Juergen Donnerstag edited this page Sep 27, 2021 · 3 revisions

Problem Statement

The question: What is the V-approach for a design pattern where

  • you have a default implementation and several specialisation
  • the default implementation consists of multiple functions, often calling each other
  • in the specialisation, you often want to replace only 1 or few aspects (functions) of the default implementation
  • it would be nice if the default implementation could be extended, without the need to make modifications to all the specialisations. Such as add an additional method in between, because a new specialisation would benefit from it.

In Java (or other object oriented languages with some sort of inheritance), I would do the following (pseudo code):

public class MyDefault {
    public void   fn_1(String name) { fn_2(name + "a") }
    public void   fn_2(String text) { fn_3("Hello " + text) }
    public void   fn_3(String text) { fn_4("*bold*" + text + "*bold*") }
    public String fn_4(String text) { return text.to_lower_case() }
}

public class Spec1 extends MyDefault {
    public void   fn_3(String text) { fn_4("*green*" + text + "*green*") }
}

public class Spec2 extends MyDefault {
    public void   fn_1(String text) { fn_2(text) }
}

public class Spec3 extends MyDefault {
    public void   fn_1(String text) { fn_2(text) }
    public void   fn_3(String text) { return text.to_upper_case() }
}

In my real current V-code I copy & paste the default implementation, and then make the modifications needed. Because it is copy & paste, I must be careful to update all specialisations, if some core logic is being changed. And of course, it happened already, that I missed something. Ofcourse we all know, copy & paste is bad, and the implementation is fragile and error prone.
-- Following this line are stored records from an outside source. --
-- pv_equiv track=rewrite | github.com/k-harada/AtCoder | ABC/ABC291/E.py | solve
-- ===== SOURCE A (Python) =====
-- def solve(n, m, xy_list):
--     g = [[] for _ in range(n + 1)]
--     counts = [0] * (n + 1)
--     for x, y in xy_list:
--         g[x].append(y)
--         counts[y] += 1
--     zeros = []
--     for i in range(1, n + 1):
--         if counts[i] == 0:
--             zeros.append(i)
--
--     res = []
--     for _ in range(n):
--         if len(zeros) != 1:
--             return ["No"]
--         p = zeros.pop()
--         res.append(p)
--         for q in g[p]:
--             counts[q] -= 1
--             if counts[q] == 0:
--                 zeros.append(q)
--     res_seq = [0] * (n + 1)
--     for i in range(n):
--         res_seq[res[i]] = i + 1
--     return ["Yes", " ".join([str(a) for a in res_seq[1:]])]
-- ===== SOURCE B (Python) =====
-- def solve(n, m, xy_list):
--     # B: one append-only queue with an index cursor -- the processed prefix IS the
--     # topological order; uniqueness of the next vertex is checked by length arithmetic
--     # (exactly one vertex pending <=> len(queue) == i + 1); the 1-based position table
--     # is written in place during the sweep (no separate order list + scatter pass);
--     # g and counts are built in two separate passes.
--     g = [[] for _ in range(n + 1)]
--     for x, y in xy_list:
--         g[x].append(y)
--     counts = [0] * (n + 1)
--     for x, y in xy_list:
--         counts[y] += 1
--     queue = [i for i in range(1, n + 1) if counts[i] == 0]
--     seq = [0] * (n + 1)
--     for i in range(n):
--         if len(queue) != i + 1:
--             return ["No"]
--         p = queue[i]
--         seq[p] = i + 1
--         for q in g[p]:
--             c = counts[q] - 1
--             counts[q] = c
--             if c == 0:
--                 queue.append(q)
--     return ["Yes", " ".join(map(str, seq[1:]))]
-- ===== Notes on version B (the rewrite author's own statement) =====
-- stated objective: alternative
-- what changed: Same uniqueness-guarded Kahn elimination, different mechanics and decomposition: B keeps one append-only queue with an index cursor whose processed prefix is the order (A pops from and refills a mutable zeros stack), checks uniqueness by length arithmetic (len(queue) == i+1) instead of counting the stack, writes the 1-based position table in place during the sweep instead of collecting res and inverting it in a separate scatter pass, and builds the adjacency lists and indegrees in two separate passes instead of one paired loop.
import Mathlib
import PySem

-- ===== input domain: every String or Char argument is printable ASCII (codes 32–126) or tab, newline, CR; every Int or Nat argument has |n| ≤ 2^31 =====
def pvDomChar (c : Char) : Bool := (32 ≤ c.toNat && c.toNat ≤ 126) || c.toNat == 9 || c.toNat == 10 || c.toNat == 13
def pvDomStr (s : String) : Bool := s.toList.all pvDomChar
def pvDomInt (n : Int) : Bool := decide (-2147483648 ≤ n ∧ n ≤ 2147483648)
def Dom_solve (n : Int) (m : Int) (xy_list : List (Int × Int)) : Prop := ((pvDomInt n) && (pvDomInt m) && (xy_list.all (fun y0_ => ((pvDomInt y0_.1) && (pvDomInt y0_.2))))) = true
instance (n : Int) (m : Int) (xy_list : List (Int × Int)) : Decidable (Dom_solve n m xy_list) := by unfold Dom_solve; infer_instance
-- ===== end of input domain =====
I understand V is not object oriented and probably never will be. I'm fine with that. Instead V has Sum-types and interfaces. But I yet have to find a design pattern for this problem in V.

Answers

Q: "Such a design is an OOP antipattern, and the problem with it, is that it leads to a fragile base class, that with time becomes more and more complex, and difficult to change/(and where you have to read to understand, what your inherited behaviour is, you have to look and jump around at both your specialisations, and your base class source), since the calls are intertwined - both your specialisation calls the base behaviour, and your specialisations are called by the base in ways that you do not control. Instead of it (inheritance), try to use composition. If you have a common interface, that can be implemented by multiple types, use an interface that declares the common stuff explicitly, and split the common functionality into functions that accept this interface, or add it as interface methods"

May be my example source code is too simple. I can see composition being used to modify text as in the example above. But I still struggle to apply composition to my real code.

Implementation

I followed the "componentize" approach and created 4 x (standalone) "components". Each component has an interface which defines 1 or 2 functions. Every interface has an associated default implementation (struct and functions). One of the "components" is a bit like a wrapper, stitching the other components together. This way I can have a specialised implementation for it as well.
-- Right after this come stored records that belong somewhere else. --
-- pv_equiv track=rewrite | github.com/lingerun/daguan_competition_2019 | bert_master/datagrand/utils_daguan.py | get_BIO_label
-- ===== SOURCE A (Python) =====
-- def get_BIO_label(item):
--     str_label = []
--     label = item[-1]
--     item = item[:-2]
--     chars = item.split('_')
--     if label == 'o':
--         for char in chars:
--             str_label.append(char + ' ' + label + '\n')
--     else:
--         str_label.append(chars[0]+' B_'+label+'\n')
--         # for char in chars[1:]:
--         #     str_label.append(char+' I_'+label+'\n')
--         #使用BIEO标记
--         for char in chars[1:-1]:
--             str_label.append(char+' I_'+label+'\n')
--         #实体只有一个字符
--         if len(chars[0:]) > 1:
--             str_label.append(chars[-1] + ' E_' + label + '\n')
--
--     return str_label
-- ===== SOURCE B (Python) =====
-- def get_BIO_label(item):
--     label = item[-1]
--     chars = item[:-2].split('_')
--     if label == 'o':
--         return [c + ' ' + label + '\n' for c in chars]
--
--     def rest(cs):
--         # recursion on the token list: the lone remaining token is the end (E_),
--         # any earlier one is interior (I_)
--         if not cs:
--             return []
--         if len(cs) == 1:
--             return [cs[0] + ' E_' + label + '\n']
--         return [cs[0] + ' I_' + label + '\n'] + rest(cs[1:])
--
--     return [chars[0] + ' B_' + label + '\n'] + rest(chars[1:])
-- ===== Notes on version B (the rewrite author's own statement) =====
-- stated objective: alternative
-- what changed: A builds the entity labels by three region-specific steps over slices (append a B_ line for chars[0], loop over chars[1:-1] for I_ lines, conditionally append an E_ line for chars[-1]); B instead consumes the token list by structural recursion: a helper that tags the lone remaining token E_ and any earlier one I_, with the B_ line prepended, so no slicing or length-based conditional append occurs.
import Mathlib
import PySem

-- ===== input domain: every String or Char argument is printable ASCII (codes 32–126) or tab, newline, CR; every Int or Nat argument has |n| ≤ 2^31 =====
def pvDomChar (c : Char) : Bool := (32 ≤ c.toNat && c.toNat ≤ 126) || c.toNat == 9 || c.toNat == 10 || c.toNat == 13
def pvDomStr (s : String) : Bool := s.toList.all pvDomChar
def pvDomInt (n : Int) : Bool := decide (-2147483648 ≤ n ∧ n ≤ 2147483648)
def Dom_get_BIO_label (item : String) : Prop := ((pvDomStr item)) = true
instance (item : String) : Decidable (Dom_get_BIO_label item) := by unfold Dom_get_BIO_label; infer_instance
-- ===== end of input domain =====

-- B replaces A's three region-specific slice steps (first append, middle slice loop, conditional
-- last append) with structural recursion on the token list; objective: alternative decomposition.

-- ===== PORT A =====
-- the else-branch of A: B_ line for chars[0], I_ lines for chars[1:-1], E_ line for chars[-1] when len > 1
def pvALines (label : String) (chars : List String) : List String :=
  match chars with
  | [] => []   -- unreachable: str.split never returns an empty list
  | c0 :: _ =>
    let init := [c0 ++ " B_" ++ label ++ "\n"]
    let mid := (PySem.List.slice chars (some 1) (some (-1))).foldl
        (fun acc c => acc ++ [c ++ " I_" ++ label ++ "\n"]) init
    if 1 < chars.length then
      mid ++ [((PySem.List.pyGet? chars (-1)).getD "") ++ " E_" ++ label ++ "\n"]
    else mid

def get_BIO_label (item : String) : List String :=
  match PySem.Str.pyGet? item (-1) with
  | none => []           -- item[-1] raises IndexError on "": excluded by Pre_
  | some lc =>
    let label := String.ofList [lc]
    let item2 := PySem.Str.slice item none (some (-2))
    let chars := (PySem.Str.split? item2 "_").getD []   -- sep ≠ "", so split? is always some
    if label == "o" then
      chars.foldl (fun acc c => acc ++ [c ++ " " ++ label ++ "\n"]) []
    else pvALines label chars

-- ===== PORT B =====
-- recursion on the token list: the lone remaining token is E_, any earlier one I_
def pvBRest (label : String) : List String → List String
  | [] => []
  | [c] => [c ++ " E_" ++ label ++ "\n"]
  | c :: c' :: cs => (c ++ " I_" ++ label ++ "\n") :: pvBRest label (c' :: cs)

def get_BIO_label_alt (item : String) : List String :=
  match PySem.Str.pyGet? item (-1) with
  | none => []           -- item[-1] raises IndexError on "": excluded by Pre_
  | some lc =>
    let label := String.ofList [lc]
    let chars := (PySem.Str.split? (PySem.Str.slice item none (some (-2))) "_").getD []
    if label == "o" then chars.map (fun c => c ++ " " ++ label ++ "\n")
    else match chars with
      | [] => []         -- unreachable: str.split never returns an empty list
      | c0 :: rest => (c0 ++ " B_" ++ label ++ "\n") :: pvBRest label rest

-- ===== PRECONDITION & SPEC =====
-- Pre_ excludes only the empty string, on which A's item[-1] raises IndexError.
def Pre_get_BIO_label (item : String) : Prop := item ≠ ""
instance (item : String) : Decidable (Pre_get_BIO_label item) := by unfold Pre_get_BIO_label; infer_instance
def pvWitness_get_BIO_label : String := "10_20/a"

def Spec_get_BIO_label (item : String) (out : List String) : Prop := out = get_BIO_label_alt item
instance (item : String) (out : List String) : Decidable (Spec_get_BIO_label item out) := by unfold Spec_get_BIO_label; infer_instance

-- ===== CLAIM (what is proved, stated in full; the proofs are below) =====
def Claim_equal_get_BIO_label : Prop := ∀ (item : String), Dom_get_BIO_label item → Pre_get_BIO_label item → Spec_get_BIO_label item (get_BIO_label item)

-- ===== LEMMAS AND PROOFS =====

lemma pv_foldl_app {α β : Type} (g : α → β) (l : List α) (init : List β) :
    l.foldl (fun acc c => acc ++ [g c]) init = init ++ l.map g := by
  induction l generalizing init with
  | nil => simp
  | cons x xs ih => simp [List.foldl, ih]

lemma pv_slice_mid {α : Type} (c0 y : α) (ys : List α) :
    PySem.List.slice (c0 :: (ys ++ [y])) (some 1) (some (-1)) = ys := by
  simp [PySem.List.slice, PySem.List.clampIdx]
  rw [if_neg (by omega)]
  simp

lemma pv_rest (label y : String) (ys : List String) :
    pvBRest label (ys ++ [y]) = ys.map (fun c => c ++ " I_" ++ label ++ "\n") ++ [y ++ " E_" ++ label ++ "\n"] := by
  induction ys with
  | nil => rfl
  | cons x xs ih =>
    cases xs with
    | nil => simp [pvBRest]
    | cons z zs =>
      simp only [List.cons_append] at ih
      simp [pvBRest, ih]

lemma pv_core (label : String) (chars : List String) :
    pvALines label chars
      = match chars with
        | [] => []
        | c0 :: rest => (c0 ++ " B_" ++ label ++ "\n") :: pvBRest label rest := by
  match chars with
  | [] => rfl
  | c0 :: rest =>
    rcases rest.eq_nil_or_concat with h | ⟨ys, y, h⟩
    · subst h
      simp [pvALines, pvBRest, PySem.List.slice, PySem.List.clampIdx]
    · simp only [List.concat_eq_append] at h
      subst h
      simp only [pvALines]
      rw [pv_slice_mid, pv_foldl_app, pv_rest]
      have hlast : PySem.List.pyGet? (c0 :: (ys ++ [y])) (-1) = some y := by
        rw [PySem.List.pyGet?_neg_one, show (c0 :: (ys ++ [y])) = (c0 :: ys) ++ [y] from rfl,
            List.getLast?_concat]
      rw [hlast]
      rw [if_pos (by simp)]
      simp

-- ===== VERDICT (by name: the statement is the Claim_ definition above) =====
theorem get_BIO_label_spec : Claim_equal_get_BIO_label := by
  intro item _ _
  unfold Spec_get_BIO_label get_BIO_label get_BIO_label_alt
  cases h : PySem.Str.pyGet? item (-1) with
  | none => rfl
  | some lc =>
    dsimp only
    by_cases hl : (String.ofList [lc] == "o") = true
    · rw [if_pos hl, if_pos hl, pv_foldl_app]
      simp
    · rw [if_neg hl, if_neg hl]
      exact pv_core _ _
Every specialisation consist of a struct, a function complying to the (wrapper) component interface (entry point), and functions implementing the specialisations needed (complying to the respective component interface). The entry point implementation instantiates a default wrapper component and initializes it with the (specialisation) components needed. Finally the wrapper components (interface) function gets invoked.

The whole approach works and it meets the requirements I outlined above. But it is definitely more lines of source code, interfaces and structs, and because of that, not especially easy readable.